+++ Data for this task

-- pv_equiv track=rewrite | github.com/ndalessio/Python_UNSAM | busqueda_en_listas.py | busqueda_lineal_ordenada
-- ===== SOURCE A (Python) =====
-- def busqueda_lineal_ordenada(lista, e):
--     '''Si e está en la lista devuelve su posición, de lo
--     contrario devuelve -1.
--     '''
--     lista.sort()
--
--     pos = -1  # comenzamos suponiendo que e no está
--     for i, z in enumerate(lista): # recorremos la lista
--         if i <= e:
--             if z == e:   # si encontramos a e
--                 pos = i  # guardamos su posición
--                 break    # y salimos del ciclo
--         elif i > e:
--             break
--     return pos
-- ===== SOURCE B (Python) =====
-- def busqueda_lineal_ordenada(lista, e):
--     '''Si e esta en la lista devuelve su posicion, de lo
--     contrario devuelve -1.
--     '''
--     lista.sort()
--     lo, hi = 0, len(lista)
--     while lo < hi:
--         mid = (lo + hi) // 2
--         if lista[mid] < e:
--             lo = mid + 1
--         else:
--             hi = mid
--     if lo < len(lista) and lista[lo] == e:
--         return lo
--     return -1
-- ===== Notes on version B (the rewrite author's own statement) =====
-- stated objective: alternative
-- what changed: Replaces A's bounded linear scan of the sorted list by a hand-written binary search for the leftmost occurrence of e, dropping A's accidental 'index must not exceed e' cutoff.
-- intended difference: On inputs where e occurs in the list but its leftmost position in the sorted list is greater than e (e.g. any negative e that is present), A returns -1 because its loop breaks once the index exceeds the searched value, while B returns that true position, which is what the docstring ('if e is in the list return its position') promises. — e.g. on busqueda_lineal_ordenada([-3], -3): A returns -1, B returns 0
import Mathlib
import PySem

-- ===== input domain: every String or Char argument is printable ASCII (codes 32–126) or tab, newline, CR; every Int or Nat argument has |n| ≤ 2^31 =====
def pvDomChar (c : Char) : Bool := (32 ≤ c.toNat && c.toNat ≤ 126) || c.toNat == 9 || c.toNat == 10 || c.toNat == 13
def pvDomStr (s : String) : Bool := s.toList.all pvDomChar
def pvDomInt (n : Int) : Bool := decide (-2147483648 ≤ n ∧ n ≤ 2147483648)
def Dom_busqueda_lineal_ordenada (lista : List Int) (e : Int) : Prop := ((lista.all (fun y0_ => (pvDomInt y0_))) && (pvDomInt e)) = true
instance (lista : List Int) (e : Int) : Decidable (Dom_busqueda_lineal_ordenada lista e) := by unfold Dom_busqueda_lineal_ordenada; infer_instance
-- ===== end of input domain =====

-- B replaces A's bounded linear scan of the sorted list by a binary search for the leftmost
-- occurrence of e, and drops A's accidental 'index must not exceed e' cutoff (stated as D_ below).
-- Both versions sort the argument list in place in Python; the equivalence proved here is about the return value.

-- ===== PORT A =====
-- the for-loop over enumerate(lista) with its two breaks; i is the running index
def busqueda_lineal_ordenada_loop (e : Int) : List Int → Nat → Int
  | [], _ => -1
  | z :: rest, i =>
      if (i : Int) ≤ e then
        (if z = e then (i : Int) else busqueda_lineal_ordenada_loop e rest (i + 1))
      else -1  -- elif i > e: break (pos stays -1)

++++++

*Exercise requirements*: Please reproduce the lines from the line with "if lista[mid] <" to the line with "-- intended difference: On", both ends included, exactly as they appear above.

*Result*:
--         if lista[mid] < e:
--             lo = mid + 1
--         else:
--             hi = mid
--     if lo < len(lista) and lista[lo] == e:
--         return lo
--     return -1
-- ===== Notes on version B (the rewrite author's own statement) =====
-- stated objective: alternative
-- what changed: Replaces A's bounded linear scan of the sorted list by a hand-written binary search for the leftmost occurrence of e, dropping A's accidental 'index must not exceed e' cutoff.
-- intended difference: On inputs where e occurs in the list but its leftmost position in the sorted list is greater than e (e.g. any negative e that is present), A returns -1 because its loop breaks once the index exceeds the searched value, while B returns that true position, which is what the docstring ('if e is in the list return its position') promises. — e.g. on busqueda_lineal_ordenada([-3], -3): A returns -1, B returns 0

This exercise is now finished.